【深セン発】中国の大手スマートフォンメーカーOPPOが、日本市場に正式参入し、7月で半年を迎えた。同社の海外事業を統括する呉強バイスプレジデントが、本拠地の中国広東省深セン市でBCNのインタビューに応じ、日本市場で「成功を勝ち取りたい」と意気込みを語った。今年の後半には、日本向け仕様の新製品を投入する考えも示した。(上海支局 齋藤秀平)

呉強バイスプレジデント

世界の市場で勝負するために


――まずはOPPOの強みについて教えてください。

 われわれは、全ての若者に好かれることを目標にしている。機能面でとくに力を入れているのはカメラ関係で、今までにないような新しいアイデアを次々に出している。中国では、カメラだけで1500以上の特許を取得している。最近ではスマートフォンで5倍の光学ズームの技術を実現した。日本では横浜市に研究所を設立し、専門的な研究開発を進めているところだ。

――新興国市場に強いOPPOが日本市場に参入したのはなぜですか。

 日本の市場に参入した理由は大きく二つある。一つは人口だ。スマートフォンの市場は、人口と大きな関係がある。日本の人口は約1億3000万人で、われわれにとってこの数は魅力だと感じた。そしてもう一つは、日本は電子製品の分野で世界的に有名なブランドがたくさんあり、製品に対する消費者の要求が高い。日本の消費者とやりとりすることで、われわれも製品に対する知識や理解を高められると考えた。日本の市場に参入することは、世界の市場で勝負するために非常に重要なのだ。

――この半年の日本での事業について、どのような印象をもっていますか。
 
日本市場について語る呉バイスプレジデント

 われわれは、他社に比べて日本の市場に入るのが遅かった。参入前から困難は想定しており、これまで半年の事業はおおむね想定通りになっている。

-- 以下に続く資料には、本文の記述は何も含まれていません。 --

-- pv_equiv track=rewrite | github.com/wufangjie/leetcode | 660. Remove 9.py | newInteger
-- ===== SOURCE A (Python) =====
-- def newInteger(n):
--     """
--     :type n: int
--     :rtype: int
--     """
--     count = [9 ** i for i in range(10)]
--
--     ret = 0
--     i = 9
--     while n:
--         if n >= count[i]:
--             ret += (n // count[i]) * 10 ** i
--             n %= count[i]
--             # if n == 0:
--             #     break
--         i -= 1
--
--     return ret
-- ===== SOURCE B (Python) =====
-- def newInteger(n):
--     """
--     :type n: int
--     :rtype: int
--     """
--     ret = 0
--     place = 1
--     while n:
--         ret += (n % 9) * place
--         n //= 9
--         place *= 10
--     return ret
-- ===== Notes on version B (the rewrite author's own statement) =====
-- stated objective: simpler
-- what changed: Replaces A's high-to-low greedy division against a precomputed table of powers 9**i by a standard least-significant-digit-first base-9 extraction (n % 9, n //= 9) with a running decimal place, needing no table.
import Mathlib
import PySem

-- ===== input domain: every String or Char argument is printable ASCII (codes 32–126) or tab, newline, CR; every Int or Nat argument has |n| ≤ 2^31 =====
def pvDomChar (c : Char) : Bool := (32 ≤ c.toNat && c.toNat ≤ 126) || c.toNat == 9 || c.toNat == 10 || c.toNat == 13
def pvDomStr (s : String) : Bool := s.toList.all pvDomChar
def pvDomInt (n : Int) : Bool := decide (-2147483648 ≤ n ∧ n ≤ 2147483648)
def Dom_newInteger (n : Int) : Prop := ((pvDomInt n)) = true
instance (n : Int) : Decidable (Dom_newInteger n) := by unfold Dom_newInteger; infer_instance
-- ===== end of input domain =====

-- B replaces A's high-to-low greedy division against a table of powers 9**i by the
-- standard least-significant-digit-first base-9 extraction (n % 9, n //= 9) with a
-- running decimal place; objective: simpler (no table, one uniform loop step).

-- ===== PORT A =====
-- Python's `while n:` with `i` counting 9,8,…: ported with fuel f = i + 1 (start 10);
-- `count[i]` is the table entry 9 ** i, inlined here as (9:Int)^f since count = [9**i for i in range(10)].
-- Fuel 0 (python i = -1) is unreachable inside Pre_ (after the i = 0 step n % 1 = 0 ends the loop).
def loopA : Nat → Int → Int → Int
  | 0, _, ret => ret
  | f+1, n, ret =>
    if n = 0 then ret
    else if (9:Int)^f ≤ n then
      loopA f (PySem.Int.mod n ((9:Int)^f)) (ret + PySem.Int.floordiv n ((9:Int)^f) * (10:Int)^f)
    else loopA f n ret

def newInteger (n : Int) : Int := loopA 10 n 0

-- ===== PORT B =====
-- Source B's while loop, fuel 11 suffices: inside Pre_/Dom, n < 9^10 so at most 10 divisions reach 0.
def loopB : Nat → Int → Int → Int → Int
  | 0, _, _, ret => ret
  | f+1, n, place, ret =>
    if n = 0 then ret
    else loopB f (PySem.Int.floordiv n 9) (place * 10) (ret + PySem.Int.mod n 9 * place)

def newInteger_alt (n : Int) : Int := loopB 11 n 1 0

-- ===== PRECONDITION & SPEC =====
-- Pre_ excludes negative n, on which A raises IndexError (i runs off the bottom of the
-- count table); B's loop does not terminate there either (n //= 9 stalls at -1).
def Pre_newInteger (n : Int) : Prop := 0 ≤ n
instance (n : Int) : Decidable (Pre_newInteger n) := by unfold Pre_newInteger; infer_instance
def pvWitness_newInteger : Int := (80)

def Spec_newInteger (n : Int) (out : Int) : Prop := out = newInteger_alt n
instance (n : Int) (out : Int) : Decidable (Spec_newInteger n out) := by unfold Spec_newInteger; infer_instance

-- ===== CLAIM (what is proved, stated in full; the proofs are below) =====
def Claim_equal_newInteger : Prop := ∀ (n : Int), Dom_newInteger n → Pre_newInteger n → Spec_newInteger n (newInteger n)

-- ===== LEMMAS AND PROOFS =====

-- the common value: the base-9 digits of m read as a decimal numeral
def pvVal (m : Nat) : Nat := Nat.ofDigits 10 (Nat.digits 9 m)

lemma pvVal_zero : pvVal 0 = 0 := by simp [pvVal]

lemma pvVal_pos (m : Nat) (hm : 0 < m) : pvVal m = m % 9 + 10 * pvVal (m / 9) := by
  unfold pvVal
  rw [Nat.digits_def' (by norm_num : 1 < 9) hm, Nat.ofDigits_cons]

-- top digit of m < 9^(k+1)
lemma pvVal_split (k : Nat) : ∀ m : Nat, m < 9^(k+1) →
    pvVal m = pvVal (m % 9^k) + (m / 9^k) * 10^k := by
  induction k with
  | zero =>
    intro m hm
    simp only [pow_zero, Nat.mod_one, Nat.div_one, pvVal_zero, pow_zero, mul_one, Nat.zero_add]
    rcases Nat.eq_zero_or_pos m with h0 | h0
    · simp [h0, pvVal_zero]
    · rw [pvVal_pos m h0]
      have h9 : m % 9 = m := Nat.mod_eq_of_lt (by simpa using hm)
      have hd : m / 9 = 0 := Nat.div_eq_of_lt (by simpa using hm)
      simp [h9, hd, pvVal_zero]
  | succ k ih =>
    intro m hm
    rcases Nat.eq_zero_or_pos m with h0 | h0
    · simp [h0, Nat.zero_mod, Nat.zero_div, pvVal_zero]
    have hdvd : (9:Nat) ∣ 9^(k+1) := dvd_pow_self 9 (by omega)
    have hmod9 : m % 9^(k+1) % 9 = m % 9 := Nat.mod_mod_of_dvd m hdvd
    have hpow : (9:Nat)^(k+1) = 9 * 9^k := by ring
    have hrd : m % 9^(k+1) / 9 = m / 9 % 9^k := by
      rw [hpow]; exact Nat.mod_mul_right_div_self m 9 (9^k)
    have hdd : m / 9^(k+1) = m / 9 / 9^k := by
      rw [hpow, Nat.div_div_eq_div_mul]
    -- V (m % 9^(k+1)) = m % 9 + 10 * V (m/9 % 9^k)
    have hsub : pvVal (m % 9^(k+1)) = m % 9 + 10 * pvVal (m / 9 % 9^k) := by
      rcases Nat.eq_zero_or_pos (m % 9^(k+1)) with hr | hr
      · have h1 : m % 9 = 0 := by rw [← hmod9, hr]
        have h2 : m / 9 % 9^k = 0 := by rw [← hrd, hr]
        simp [hr, h1, h2, pvVal_zero]
      · rw [pvVal_pos _ hr, hmod9, hrd]
    have hdiv9 : m / 9 < 9^(k+1) := by
      rw [Nat.div_lt_iff_lt_mul (by norm_num : 0 < 9)]
      calc m < 9^(k+1+1) := hm
        _ = 9^(k+1) * 9 := by ring
    have := ih (m / 9) hdiv9
    rw [pvVal_pos m h0, this, hsub, hdd]
    ring

lemma loopB_eq (f : Nat) : ∀ (m : Nat) (place ret : Int), m < 9^f →
    loopB (f+1) (m : Int) place ret = ret + place * (pvVal m : Int) := by
  induction f with
  | zero =>
    intro m place ret hm
    have : m = 0 := by omega
    simp [this, loopB, pvVal_zero]
  | succ f ih =>
    intro m place ret hm
    rcases Nat.eq_zero_or_pos m with h0 | h0
    · simp [h0, loopB, pvVal_zero]
    have hne : (m : Int) ≠ 0 := by exact_mod_cast h0.ne'
    have hfd : PySem.Int.floordiv (m : Int) 9 = ((m / 9 : Nat) : Int) := by
      exact_mod_cast PySem.Int.floordiv_natCast m 9
    have hmd : PySem.Int.mod (m : Int) 9 = ((m % 9 : Nat) : Int) := by
      exact_mod_cast PySem.Int.mod_natCast m 9
    have hlt : m / 9 < 9^f := by
      rw [Nat.div_lt_iff_lt_mul (by norm_num : 0 < 9)]
      calc m < 9^(f+1) := hm
        _ = 9^f * 9 := by ring
    have hstep : loopB (f+1+1) (m : Int) place ret
        = loopB (f+1) ((m / 9 : Nat) : Int) (place * 10) (ret + ((m % 9 : Nat) : Int) * place) := by
      rw [loopB, if_neg hne, hfd, hmd]
    rw [hstep, ih (m / 9) (place * 10) _ hlt, pvVal_pos m h0]
    push_cast
    ring

lemma loopA_eq (f : Nat) : ∀ (m : Nat) (ret : Int), m < 9^f →
    loopA f (m : Int) ret = ret + (pvVal m : Int) := by
  induction f with
  | zero =>
    intro m ret hm
    have : m = 0 := by omega
    simp [this, loopA, pvVal_zero]
  | succ f ih =>
    intro m ret hm
    rcases Nat.eq_zero_or_pos m with h0 | h0
    · simp [h0, loopA, pvVal_zero]
    have hne : (m : Int) ≠ 0 := by exact_mod_cast h0.ne'
    have h9c : ((9:Int))^f = ((9^f : Nat) : Int) := by push_cast; ring
    by_cases hge : (9:Nat)^f ≤ m
    · have hgeI : (9:Int)^f ≤ (m : Int) := by rw [h9c]; exact_mod_cast hge
      have hfd : PySem.Int.floordiv (m : Int) ((9:Int)^f) = ((m / 9^f : Nat) : Int) := by
        rw [h9c]; exact_mod_cast PySem.Int.floordiv_natCast m (9^f)
      have hmd : PySem.Int.mod (m : Int) ((9:Int)^f) = ((m % 9^f : Nat) : Int) := by
        rw [h9c]; exact_mod_cast PySem.Int.mod_natCast m (9^f)
      have hlt : m % 9^f < 9^f := Nat.mod_lt m (by positivity)
      have hstep : loopA (f+1) (m : Int) ret
          = loopA f ((m % 9^f : Nat) : Int) (ret + ((m / 9^f : Nat) : Int) * (10:Int)^f) := by
        rw [loopA, if_neg hne, if_pos hgeI, hfd, hmd]
      rw [hstep, ih _ _ hlt, pvVal_split f m hm]
      push_cast
      ring
    · have hltI : ¬ ((9:Int)^f ≤ (m : Int)) := by rw [h9c]; exact_mod_cast hge
      have hstep : loopA (f+1) (m : Int) ret = loopA f (m : Int) ret := by
        rw [loopA, if_neg hne, if_neg hltI]
      rw [hstep, ih m ret (by omega)]

-- ===== VERDICT (by name: the statement is the Claim_ definition above) =====
theorem newInteger_spec : Claim_equal_newInteger := by
  intro n hdom hpre
  unfold Spec_newInteger newInteger newInteger_alt
  have hm : n = ((n.toNat : Nat) : Int) := (Int.toNat_of_nonneg hpre).symm
  have hb : n ≤ 2147483648 := by
    have := of_decide_eq_true hdom
    omega
  have h10 : n.toNat < 9^10 := by
    have : n.toNat ≤ 2147483648 := by omega
    calc n.toNat ≤ 2147483648 := this
      _ < 9^10 := by norm_num
  rw [hm, loopA_eq 10 n.toNat 0 h10, loopB_eq 10 n.toNat 1 0 h10]
  ring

われわれの製品は、デザインも、性能も、ソフトウェアも、使っている部品も、業界トップクラスだと自負している。ゆっくりではあるが、日本の市場で成功を勝ち取ることをしっかりと考えている。

ブランドの価値を高める

――日本の市場で成功するために、どのような戦略を描いていますか。

 日本の市場が、世界の市場と異なることはよく理解している。われわれは、中国や東南アジアなどの各国で、現地の状況を考えながら製品を開発している。日本市場では、防水やNFCの機能をもった製品開発を検討しており、2018年の後半に新製品の投入を予定している。ランクとしては中位クラスで、現在、日本で販売している機種より少し価格の安い製品を想定している。日本の消費者にとっては、ブランドが非常に大事なので、OPPOブランドの価値を高めることを目標にしている。

――日本では、家電量販店やインターネット通販を販路としていますが、これについてはどのように考えていますか。

 他国の市場では、販売先はたくさんある。例えばインターネットでの販売。中国では、インターネット通販が25%を占めている。一方で、日本の市場は、通信キャリアが大きな力をもっているので、他国とは状況が違うが、日本でも今後、販売ルートは増やしていきたいと思っている。

――最後に、今後の成長の見通しを教えてください。

 過去数年で、われわれは大きく成長した。とくに中国では、通信方式が3Gから4Gが主流になるところで、流れをつかむことができた。これから数年で5Gが実用化されるとみられているが、今のユーザーは4Gに満足している。そのため、5G対応機種が爆発的に売れるとは考えていない。これまでのような急激に成長をするというよりも、時間をかけてゆっくり成長するかたちになっていくだろう。